▶ _ACTIVITY_
Give again, word for word, every line in the entries below from the line with "-- pv_equiv track=rewrite | github.com/daniel-reich/turbo-robot" up to and including the line with "-- stated objective: simpler", and no other line.

---------------

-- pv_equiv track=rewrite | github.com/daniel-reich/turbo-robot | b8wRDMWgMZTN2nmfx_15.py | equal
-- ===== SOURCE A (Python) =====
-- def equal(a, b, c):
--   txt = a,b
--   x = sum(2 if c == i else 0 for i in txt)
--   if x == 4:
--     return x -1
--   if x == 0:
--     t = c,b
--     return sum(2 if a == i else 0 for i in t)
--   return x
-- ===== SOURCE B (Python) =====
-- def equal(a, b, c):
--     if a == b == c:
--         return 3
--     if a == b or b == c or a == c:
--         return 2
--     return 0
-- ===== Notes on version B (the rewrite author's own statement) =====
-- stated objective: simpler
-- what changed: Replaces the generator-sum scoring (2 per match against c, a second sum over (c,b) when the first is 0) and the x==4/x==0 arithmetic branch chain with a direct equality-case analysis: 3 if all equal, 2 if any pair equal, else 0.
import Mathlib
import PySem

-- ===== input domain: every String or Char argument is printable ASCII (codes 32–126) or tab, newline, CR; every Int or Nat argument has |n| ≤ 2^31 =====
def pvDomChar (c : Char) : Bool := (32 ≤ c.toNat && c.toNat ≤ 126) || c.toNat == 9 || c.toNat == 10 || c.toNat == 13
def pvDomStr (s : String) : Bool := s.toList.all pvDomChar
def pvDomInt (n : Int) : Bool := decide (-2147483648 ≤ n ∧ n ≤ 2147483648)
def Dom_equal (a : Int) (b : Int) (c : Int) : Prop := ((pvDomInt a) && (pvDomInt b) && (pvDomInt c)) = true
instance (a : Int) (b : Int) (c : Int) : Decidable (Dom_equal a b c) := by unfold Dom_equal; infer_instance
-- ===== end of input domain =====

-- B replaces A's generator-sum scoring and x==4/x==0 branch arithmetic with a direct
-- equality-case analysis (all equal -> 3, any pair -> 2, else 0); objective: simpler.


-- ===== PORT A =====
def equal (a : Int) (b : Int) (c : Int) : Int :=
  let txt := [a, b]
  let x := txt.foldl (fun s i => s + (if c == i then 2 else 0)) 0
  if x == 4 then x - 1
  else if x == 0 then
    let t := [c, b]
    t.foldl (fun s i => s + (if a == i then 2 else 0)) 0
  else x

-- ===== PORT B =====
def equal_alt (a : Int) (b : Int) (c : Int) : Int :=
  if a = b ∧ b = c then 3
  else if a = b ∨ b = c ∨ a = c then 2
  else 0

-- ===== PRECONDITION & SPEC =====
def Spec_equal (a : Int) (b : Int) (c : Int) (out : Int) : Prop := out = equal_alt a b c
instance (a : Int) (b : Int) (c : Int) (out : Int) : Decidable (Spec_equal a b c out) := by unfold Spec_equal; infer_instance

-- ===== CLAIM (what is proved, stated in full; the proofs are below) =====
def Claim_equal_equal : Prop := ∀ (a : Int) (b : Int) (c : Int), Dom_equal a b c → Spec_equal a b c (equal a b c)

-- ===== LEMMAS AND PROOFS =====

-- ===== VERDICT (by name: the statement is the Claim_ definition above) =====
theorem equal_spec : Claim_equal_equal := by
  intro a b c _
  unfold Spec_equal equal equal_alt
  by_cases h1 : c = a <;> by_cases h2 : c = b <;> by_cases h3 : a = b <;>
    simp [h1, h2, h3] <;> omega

---------------

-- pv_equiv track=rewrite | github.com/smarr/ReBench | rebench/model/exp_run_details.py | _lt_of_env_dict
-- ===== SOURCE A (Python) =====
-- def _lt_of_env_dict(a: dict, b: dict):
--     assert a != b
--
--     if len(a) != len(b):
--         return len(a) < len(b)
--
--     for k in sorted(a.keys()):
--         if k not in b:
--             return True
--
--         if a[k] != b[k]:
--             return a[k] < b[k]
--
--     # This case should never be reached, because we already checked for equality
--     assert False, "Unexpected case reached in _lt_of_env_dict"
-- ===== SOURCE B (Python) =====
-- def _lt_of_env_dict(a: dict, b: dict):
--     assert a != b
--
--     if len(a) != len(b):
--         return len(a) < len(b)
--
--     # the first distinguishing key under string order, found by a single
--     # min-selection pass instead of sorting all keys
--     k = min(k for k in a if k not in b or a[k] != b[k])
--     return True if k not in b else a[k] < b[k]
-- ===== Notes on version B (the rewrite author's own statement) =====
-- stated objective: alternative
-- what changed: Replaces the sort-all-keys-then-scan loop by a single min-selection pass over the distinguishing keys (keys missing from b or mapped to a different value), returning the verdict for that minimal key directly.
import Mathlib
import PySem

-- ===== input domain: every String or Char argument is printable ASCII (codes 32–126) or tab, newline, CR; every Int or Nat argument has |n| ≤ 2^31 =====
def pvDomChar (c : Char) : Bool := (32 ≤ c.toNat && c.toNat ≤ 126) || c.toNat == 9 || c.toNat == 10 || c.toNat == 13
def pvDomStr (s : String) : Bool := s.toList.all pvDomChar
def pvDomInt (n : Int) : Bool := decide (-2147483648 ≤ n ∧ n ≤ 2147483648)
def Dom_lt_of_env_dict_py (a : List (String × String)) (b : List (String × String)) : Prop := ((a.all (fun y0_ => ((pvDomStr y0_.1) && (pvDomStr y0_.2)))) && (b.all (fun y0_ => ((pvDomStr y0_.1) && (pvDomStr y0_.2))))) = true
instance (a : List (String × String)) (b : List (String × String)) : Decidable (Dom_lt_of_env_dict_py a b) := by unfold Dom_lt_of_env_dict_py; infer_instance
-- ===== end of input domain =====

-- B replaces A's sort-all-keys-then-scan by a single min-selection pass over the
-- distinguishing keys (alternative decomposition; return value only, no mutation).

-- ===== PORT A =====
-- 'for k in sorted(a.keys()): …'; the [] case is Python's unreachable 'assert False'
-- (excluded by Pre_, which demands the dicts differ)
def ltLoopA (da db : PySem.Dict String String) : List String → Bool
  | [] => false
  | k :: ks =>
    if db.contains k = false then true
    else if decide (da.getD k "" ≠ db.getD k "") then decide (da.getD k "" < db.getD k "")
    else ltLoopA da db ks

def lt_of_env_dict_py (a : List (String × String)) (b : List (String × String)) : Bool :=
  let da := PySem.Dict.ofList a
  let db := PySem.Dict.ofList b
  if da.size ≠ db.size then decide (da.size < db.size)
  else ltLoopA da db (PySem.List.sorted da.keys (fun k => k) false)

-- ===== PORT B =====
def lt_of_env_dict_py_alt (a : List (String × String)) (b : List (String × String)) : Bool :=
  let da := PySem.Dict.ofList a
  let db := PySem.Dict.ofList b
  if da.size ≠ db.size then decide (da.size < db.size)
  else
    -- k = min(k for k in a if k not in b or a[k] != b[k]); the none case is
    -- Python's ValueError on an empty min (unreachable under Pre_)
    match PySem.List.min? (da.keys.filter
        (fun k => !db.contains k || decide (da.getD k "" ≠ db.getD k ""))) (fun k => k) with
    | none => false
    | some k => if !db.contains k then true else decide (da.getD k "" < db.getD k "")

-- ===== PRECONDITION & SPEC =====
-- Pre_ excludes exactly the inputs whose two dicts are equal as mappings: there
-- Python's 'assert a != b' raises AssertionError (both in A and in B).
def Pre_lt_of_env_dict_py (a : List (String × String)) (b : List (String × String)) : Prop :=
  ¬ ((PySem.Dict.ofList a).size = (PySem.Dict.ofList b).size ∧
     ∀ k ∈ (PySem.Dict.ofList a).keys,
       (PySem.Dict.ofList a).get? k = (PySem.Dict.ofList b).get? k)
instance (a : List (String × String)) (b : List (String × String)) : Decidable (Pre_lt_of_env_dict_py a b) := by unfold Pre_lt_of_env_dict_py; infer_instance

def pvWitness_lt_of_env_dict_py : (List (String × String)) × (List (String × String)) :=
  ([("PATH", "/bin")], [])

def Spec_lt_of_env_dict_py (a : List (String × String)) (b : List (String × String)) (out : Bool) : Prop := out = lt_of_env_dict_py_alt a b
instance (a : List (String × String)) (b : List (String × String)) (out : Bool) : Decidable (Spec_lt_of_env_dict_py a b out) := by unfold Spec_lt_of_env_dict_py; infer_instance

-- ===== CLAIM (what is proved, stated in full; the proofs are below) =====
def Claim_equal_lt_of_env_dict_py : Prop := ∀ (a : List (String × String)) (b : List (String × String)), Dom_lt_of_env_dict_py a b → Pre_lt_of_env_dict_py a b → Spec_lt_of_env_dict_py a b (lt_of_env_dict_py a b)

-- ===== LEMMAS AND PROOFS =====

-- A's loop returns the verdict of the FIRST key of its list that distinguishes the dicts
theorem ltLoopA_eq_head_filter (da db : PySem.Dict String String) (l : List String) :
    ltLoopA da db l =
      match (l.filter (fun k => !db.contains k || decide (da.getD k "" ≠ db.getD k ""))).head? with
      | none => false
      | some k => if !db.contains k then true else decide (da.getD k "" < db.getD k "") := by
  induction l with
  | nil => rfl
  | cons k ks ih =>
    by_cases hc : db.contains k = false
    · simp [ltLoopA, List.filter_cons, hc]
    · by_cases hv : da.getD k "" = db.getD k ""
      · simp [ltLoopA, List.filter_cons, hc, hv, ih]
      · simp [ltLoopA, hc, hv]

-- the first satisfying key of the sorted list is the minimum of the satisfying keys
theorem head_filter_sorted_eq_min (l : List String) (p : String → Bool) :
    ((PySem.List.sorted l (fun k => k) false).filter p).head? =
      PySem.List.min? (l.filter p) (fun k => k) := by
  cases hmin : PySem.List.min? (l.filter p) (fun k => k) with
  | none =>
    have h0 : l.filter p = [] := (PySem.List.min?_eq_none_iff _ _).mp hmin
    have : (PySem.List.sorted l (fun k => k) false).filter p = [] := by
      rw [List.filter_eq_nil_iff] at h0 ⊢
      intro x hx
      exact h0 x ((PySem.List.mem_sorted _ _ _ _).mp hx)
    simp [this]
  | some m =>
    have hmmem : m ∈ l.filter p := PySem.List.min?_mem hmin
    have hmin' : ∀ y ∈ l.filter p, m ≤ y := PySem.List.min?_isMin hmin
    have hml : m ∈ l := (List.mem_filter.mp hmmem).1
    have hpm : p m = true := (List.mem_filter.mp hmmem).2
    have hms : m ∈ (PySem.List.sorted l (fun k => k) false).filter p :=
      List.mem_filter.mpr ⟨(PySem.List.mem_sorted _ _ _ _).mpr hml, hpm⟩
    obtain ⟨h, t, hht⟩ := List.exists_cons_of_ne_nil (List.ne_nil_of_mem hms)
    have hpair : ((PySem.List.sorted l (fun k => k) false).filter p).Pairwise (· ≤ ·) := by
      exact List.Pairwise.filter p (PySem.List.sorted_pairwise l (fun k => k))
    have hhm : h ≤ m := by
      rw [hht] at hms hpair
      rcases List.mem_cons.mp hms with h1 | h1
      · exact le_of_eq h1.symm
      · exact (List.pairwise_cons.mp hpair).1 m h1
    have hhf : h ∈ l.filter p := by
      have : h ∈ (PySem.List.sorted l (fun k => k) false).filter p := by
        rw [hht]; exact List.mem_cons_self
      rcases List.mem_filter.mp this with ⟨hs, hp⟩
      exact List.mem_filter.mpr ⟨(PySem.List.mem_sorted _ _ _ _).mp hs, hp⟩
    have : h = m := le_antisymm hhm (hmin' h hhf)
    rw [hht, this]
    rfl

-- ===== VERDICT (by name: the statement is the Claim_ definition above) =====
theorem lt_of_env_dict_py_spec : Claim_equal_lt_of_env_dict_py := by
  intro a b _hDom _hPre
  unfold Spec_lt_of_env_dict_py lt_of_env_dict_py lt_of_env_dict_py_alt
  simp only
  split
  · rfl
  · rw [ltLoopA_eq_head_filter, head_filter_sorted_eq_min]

---------------

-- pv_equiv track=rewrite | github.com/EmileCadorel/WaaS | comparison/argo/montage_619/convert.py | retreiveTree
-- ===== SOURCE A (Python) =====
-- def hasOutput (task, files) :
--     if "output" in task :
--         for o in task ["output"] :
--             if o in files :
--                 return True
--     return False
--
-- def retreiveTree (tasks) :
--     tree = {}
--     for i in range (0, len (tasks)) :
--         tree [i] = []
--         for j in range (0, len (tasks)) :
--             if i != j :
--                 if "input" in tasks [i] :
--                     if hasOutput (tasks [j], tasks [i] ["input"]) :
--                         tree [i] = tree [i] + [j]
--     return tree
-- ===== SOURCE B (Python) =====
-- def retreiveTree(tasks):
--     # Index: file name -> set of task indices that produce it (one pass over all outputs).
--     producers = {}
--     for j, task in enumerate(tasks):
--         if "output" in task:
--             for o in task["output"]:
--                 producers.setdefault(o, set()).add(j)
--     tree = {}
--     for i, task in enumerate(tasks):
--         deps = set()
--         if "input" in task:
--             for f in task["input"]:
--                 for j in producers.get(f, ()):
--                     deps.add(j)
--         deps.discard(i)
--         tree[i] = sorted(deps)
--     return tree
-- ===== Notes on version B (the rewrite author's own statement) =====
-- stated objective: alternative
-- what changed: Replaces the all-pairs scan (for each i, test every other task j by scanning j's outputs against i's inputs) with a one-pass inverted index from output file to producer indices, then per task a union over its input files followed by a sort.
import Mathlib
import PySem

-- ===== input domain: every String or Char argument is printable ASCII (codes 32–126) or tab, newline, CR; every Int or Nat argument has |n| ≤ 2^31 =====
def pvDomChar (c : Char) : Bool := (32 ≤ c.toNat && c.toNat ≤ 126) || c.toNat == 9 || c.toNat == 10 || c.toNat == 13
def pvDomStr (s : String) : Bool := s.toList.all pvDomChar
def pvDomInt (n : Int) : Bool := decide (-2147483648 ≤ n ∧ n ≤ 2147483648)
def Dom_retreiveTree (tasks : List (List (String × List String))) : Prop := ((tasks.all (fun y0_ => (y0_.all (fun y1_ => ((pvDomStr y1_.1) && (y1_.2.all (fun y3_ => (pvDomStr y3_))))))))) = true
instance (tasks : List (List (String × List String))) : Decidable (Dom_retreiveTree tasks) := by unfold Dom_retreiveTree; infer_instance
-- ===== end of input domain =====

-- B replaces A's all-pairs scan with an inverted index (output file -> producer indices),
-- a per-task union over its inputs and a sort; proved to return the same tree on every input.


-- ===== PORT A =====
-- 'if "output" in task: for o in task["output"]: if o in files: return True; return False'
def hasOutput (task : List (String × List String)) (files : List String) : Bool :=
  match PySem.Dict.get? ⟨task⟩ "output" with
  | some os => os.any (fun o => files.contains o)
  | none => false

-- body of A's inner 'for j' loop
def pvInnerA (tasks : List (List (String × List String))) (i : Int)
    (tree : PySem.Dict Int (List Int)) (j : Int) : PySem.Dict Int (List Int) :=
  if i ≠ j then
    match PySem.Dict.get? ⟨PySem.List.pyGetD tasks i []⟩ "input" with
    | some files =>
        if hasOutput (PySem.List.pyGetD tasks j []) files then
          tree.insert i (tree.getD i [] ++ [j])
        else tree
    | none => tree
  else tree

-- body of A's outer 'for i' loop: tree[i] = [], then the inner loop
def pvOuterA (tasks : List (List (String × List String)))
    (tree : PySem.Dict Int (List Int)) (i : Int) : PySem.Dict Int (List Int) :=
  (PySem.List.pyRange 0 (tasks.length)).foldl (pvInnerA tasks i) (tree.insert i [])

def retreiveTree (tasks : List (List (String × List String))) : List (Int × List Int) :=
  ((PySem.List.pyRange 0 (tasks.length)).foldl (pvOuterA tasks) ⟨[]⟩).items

---------------

▶ _RESULT OF THE TASK_
-- pv_equiv track=rewrite | github.com/daniel-reich/turbo-robot | b8wRDMWgMZTN2nmfx_15.py | equal
-- ===== SOURCE A (Python) =====
-- def equal(a, b, c):
--   txt = a,b
--   x = sum(2 if c == i else 0 for i in txt)
--   if x == 4:
--     return x -1
--   if x == 0:
--     t = c,b
--     return sum(2 if a == i else 0 for i in t)
--   return x
-- ===== SOURCE B (Python) =====
-- def equal(a, b, c):
--     if a == b == c:
--         return 3
--     if a == b or b == c or a == c:
--         return 2
--     return 0
-- ===== Notes on version B (the rewrite author's own statement) =====
-- stated objective: simpler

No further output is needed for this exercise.